(Stored items)
====
-- pv_equiv track=rewrite | github.com/Fikiri-Solutions/fikiri-solutions | core/ai_chat_api.py | _get_suggested_actions
-- ===== SOURCE A (Python) =====
-- from typing import Dict, Any, List, Optional
--
-- def _get_suggested_actions(message: str) -> List[str]:
--     """Get suggested actions based on user message"""
--     message_lower = message.lower()
--
--     if any(word in message_lower for word in ['analyze', 'leads', 'priority']):
--         return ['View CRM Dashboard', 'Check Lead Scores', 'Review Recent Leads']
--     elif any(word in message_lower for word in ['write', 'email', 'response']):
--         return ['Go to AI Assistant', 'Select a Lead', 'Generate Reply']
--     elif any(word in message_lower for word in ['automation', 'workflow']):
--         return ['View Automations Page', 'Browse Presets', 'Create Custom Rule']
--     else:
--         return ['Check Dashboard', 'View CRM', 'Explore Features']
-- ===== SOURCE B (Python) =====
-- KEYWORD_CATEGORY = {
--     'analyze': 0, 'leads': 0, 'priority': 0,
--     'write': 1, 'email': 1, 'response': 1,
--     'automation': 2, 'workflow': 2,
-- }
--
-- ACTIONS = [
--     ['View CRM Dashboard', 'Check Lead Scores', 'Review Recent Leads'],
--     ['Go to AI Assistant', 'Select a Lead', 'Generate Reply'],
--     ['View Automations Page', 'Browse Presets', 'Create Custom Rule'],
--     ['Check Dashboard', 'View CRM', 'Explore Features'],
-- ]
--
-- def _get_suggested_actions(message: str):
--     """Get suggested actions based on user message"""
--     message_lower = message.lower()
--     cat = min((c for k, c in KEYWORD_CATEGORY.items() if k in message_lower),
--               default=len(ACTIONS) - 1)
--     return list(ACTIONS[cat])
-- ===== Notes on version B (the rewrite author's own statement) =====
-- stated objective: alternative
-- what changed: Replaced the first-match if-elif chain by a keyword-to-category-index map: B takes the minimum category index among all matched keywords (default = last index) and indexes a list-of-action-lists, with no early return or per-group branching.
import Mathlib
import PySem

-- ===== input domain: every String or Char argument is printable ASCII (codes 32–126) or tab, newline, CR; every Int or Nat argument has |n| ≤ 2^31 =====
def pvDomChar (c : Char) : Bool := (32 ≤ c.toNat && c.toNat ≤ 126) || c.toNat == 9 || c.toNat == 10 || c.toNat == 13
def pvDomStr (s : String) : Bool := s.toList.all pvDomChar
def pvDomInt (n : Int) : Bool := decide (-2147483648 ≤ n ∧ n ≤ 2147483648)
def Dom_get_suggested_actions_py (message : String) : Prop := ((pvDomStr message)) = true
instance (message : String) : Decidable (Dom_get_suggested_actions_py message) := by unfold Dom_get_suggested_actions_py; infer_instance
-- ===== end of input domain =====

-- B replaces the if-elif chain by a keyword→category map whose minimum matched index selects
-- the action list from a table (alternative decomposition, same cost).

-- ===== PORT A =====
def get_suggested_actions_py (message : String) : List String :=
  let message_lower := PySem.Str.lower message
  if ["analyze", "leads", "priority"].any (fun word => PySem.Str.isIn word message_lower) then
    ["View CRM Dashboard", "Check Lead Scores", "Review Recent Leads"]
  else if ["write", "email", "response"].any (fun word => PySem.Str.isIn word message_lower) then
    ["Go to AI Assistant", "Select a Lead", "Generate Reply"]
  else if ["automation", "workflow"].any (fun word => PySem.Str.isIn word message_lower) then
    ["View Automations Page", "Browse Presets", "Create Custom Rule"]
  else
    ["Check Dashboard", "View CRM", "Explore Features"]

-- ===== PORT B =====
-- KEYWORD_CATEGORY dict of Source B (association list in insertion order)
def pvKeywordCategory : List (String × Int) :=
  [("analyze", 0), ("leads", 0), ("priority", 0),
   ("write", 1), ("email", 1), ("response", 1),
   ("automation", 2), ("workflow", 2)]

-- ACTIONS table of Source B
def pvActions : List (List String) :=
  [["View CRM Dashboard", "Check Lead Scores", "Review Recent Leads"],
   ["Go to AI Assistant", "Select a Lead", "Generate Reply"],
   ["View Automations Page", "Browse Presets", "Create Custom Rule"],
   ["Check Dashboard", "View CRM", "Explore Features"]]

def get_suggested_actions_py_alt (message : String) : List String :=
  let message_lower := PySem.Str.lower message
  -- min(... generator of matched categories ..., default=len(ACTIONS)-1)
  let matched := pvKeywordCategory.filterMap
    (fun kc => if PySem.Str.isIn kc.1 message_lower then some kc.2 else none)
  let cat := (PySem.List.min? matched (fun x => x)).getD ((pvActions.length : Int) - 1)
  -- ACTIONS[cat]: cat is always in range, [] is unreachable
  (PySem.List.pyGet? pvActions cat).getD []

-- ===== PRECONDITION & SPEC =====
def Spec_get_suggested_actions_py (message : String) (out : List String) : Prop := out = get_suggested_actions_py_alt message
instance (message : String) (out : List String) : Decidable (Spec_get_suggested_actions_py message out) := by unfold Spec_get_suggested_actions_py; infer_instance

-- ===== CLAIM (what is proved, stated in full; the proofs are below) =====
def Claim_equal_get_suggested_actions_py : Prop := ∀ (message : String), Dom_get_suggested_actions_py message → Spec_get_suggested_actions_py message (get_suggested_actions_py message)

-- ===== LEMMAS AND PROOFS =====

-- ===== VERDICT (by name: the statement is the Claim_ definition above) =====
set_option maxHeartbeats 2000000 in
theorem get_suggested_actions_py_spec : Claim_equal_get_suggested_actions_py := by
  intro message _
  unfold Spec_get_suggested_actions_py get_suggested_actions_py get_suggested_actions_py_alt
  simp only [pvKeywordCategory, pvActions]
  generalize PySem.Str.lower message = ml
  by_cases h1 : PySem.Chars.isIn ['a','n','a','l','y','z','e'] ml.toList = true <;>
  by_cases h2 : PySem.Chars.isIn ['l','e','a','d','s'] ml.toList = true <;>
  by_cases h3 : PySem.Chars.isIn ['p','r','i','o','r','i','t','y'] ml.toList = true <;>
  by_cases h4 : PySem.Chars.isIn ['w','r','i','t','e'] ml.toList = true <;>
  by_cases h5 : PySem.Chars.isIn ['e','m','a','i','l'] ml.toList = true <;>
  by_cases h6 : PySem.Chars.isIn ['r','e','s','p','o','n','s','e'] ml.toList = true <;>
  by_cases h7 : PySem.Chars.isIn ['a','u','t','o','m','a','t','i','o','n'] ml.toList = true <;>
  by_cases h8 : PySem.Chars.isIn ['w','o','r','k','f','l','o','w'] ml.toList = true <;>
  simp [h1, h2, h3, h4, h5, h6, h7, h8, PySem.List.min?, PySem.List.pyGet?, PySem.List.pyIdx?]
-- pv_equiv track=rewrite | github.com/r-salas/ical-videogames | app/utils.py | replace_short_month
-- ===== SOURCE A (Python) =====
-- def replace_short_month(s):
--     month_dict = {
--         "Jan ": "January ",
--         "Feb ": "February ",
--         "Mar ": "March ",
--         "Apr ": "April ",
--         "May ": "May ",
--         "Jun ": "June ",
--         "Jul ": "July ",
--         "Aug ": "August ",
--         "Sep ": "September ",
--         "Sept ": "September ",
--         "Oct ": "October ",
--         "Nov ": "November ",
--         "Dec ": "December "
--     }
--
--     for short_month, long_month in month_dict.items():
--         s = s.replace(short_month, long_month)
--
--     return s
-- ===== SOURCE B (Python) =====
-- def replace_short_month(s):
--     months = [
--         ("Jan ", "January "), ("Feb ", "February "), ("Mar ", "March "),
--         ("Apr ", "April "), ("May ", "May "), ("Jun ", "June "),
--         ("Jul ", "July "), ("Aug ", "August "), ("Sep ", "September "),
--         ("Sept ", "September "), ("Oct ", "October "), ("Nov ", "November "),
--         ("Dec ", "December "),
--     ]
--     out = []
--     i = 0
--     n = len(s)
--     while i < n:
--         for short_month, long_month in months:
--             if s.startswith(short_month, i):
--                 out.append(long_month)
--                 i += len(short_month)
--                 break
--         else:
--             out.append(s[i])
--             i += 1
--     return "".join(out)
-- ===== Notes on version B (the rewrite author's own statement) =====
-- stated objective: alternative
-- what changed: A makes 13 sequential full-string str.replace passes (one per month key); B makes a single left-to-right scan that at each position tries the same 13 literal keys (dict order) and either emits the long month and jumps over the key or copies one character.
import Mathlib
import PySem

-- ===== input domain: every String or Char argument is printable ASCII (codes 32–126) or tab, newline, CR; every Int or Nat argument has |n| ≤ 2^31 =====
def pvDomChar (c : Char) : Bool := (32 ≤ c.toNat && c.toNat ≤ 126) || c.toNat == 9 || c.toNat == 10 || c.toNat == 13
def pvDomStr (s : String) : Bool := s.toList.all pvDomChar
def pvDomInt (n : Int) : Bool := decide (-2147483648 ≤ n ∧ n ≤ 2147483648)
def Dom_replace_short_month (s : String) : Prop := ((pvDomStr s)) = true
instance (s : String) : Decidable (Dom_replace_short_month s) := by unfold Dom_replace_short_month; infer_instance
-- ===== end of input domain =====

-- B replaces A's 13 sequential full-string `str.replace` passes by ONE left-to-right scan that
-- tries the same 13 literal keys (in dict order) at each position; same return value, different traversal.

-- ===== PORT A =====
-- the dict literal of A, iterated via .items() in insertion order
def pvMonthsS : List (String × String) :=
  [("Jan ", "January "), ("Feb ", "February "), ("Mar ", "March "),
   ("Apr ", "April "), ("May ", "May "), ("Jun ", "June "),
   ("Jul ", "July "), ("Aug ", "August "), ("Sep ", "September "),
   ("Sept ", "September "), ("Oct ", "October "), ("Nov ", "November "),
   ("Dec ", "December ")]

def replace_short_month (s : String) : String :=
  pvMonthsS.foldl (fun t kv => PySem.Str.replace t kv.1 kv.2) s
====
Only the lines from the one containing "def pvMonthsS : List" through the end of the data above are wanted, both ends included; restate them word for word.

RESULT BELOW -
def pvMonthsS : List (String × String) :=
  [("Jan ", "January "), ("Feb ", "February "), ("Mar ", "March "),
   ("Apr ", "April "), ("May ", "May "), ("Jun ", "June "),
   ("Jul ", "July "), ("Aug ", "August "), ("Sep ", "September "),
   ("Sept ", "September "), ("Oct ", "October "), ("Nov ", "November "),
   ("Dec ", "December ")]

def replace_short_month (s : String) : String :=
  pvMonthsS.foldl (fun t kv => PySem.Str.replace t kv.1 kv.2) s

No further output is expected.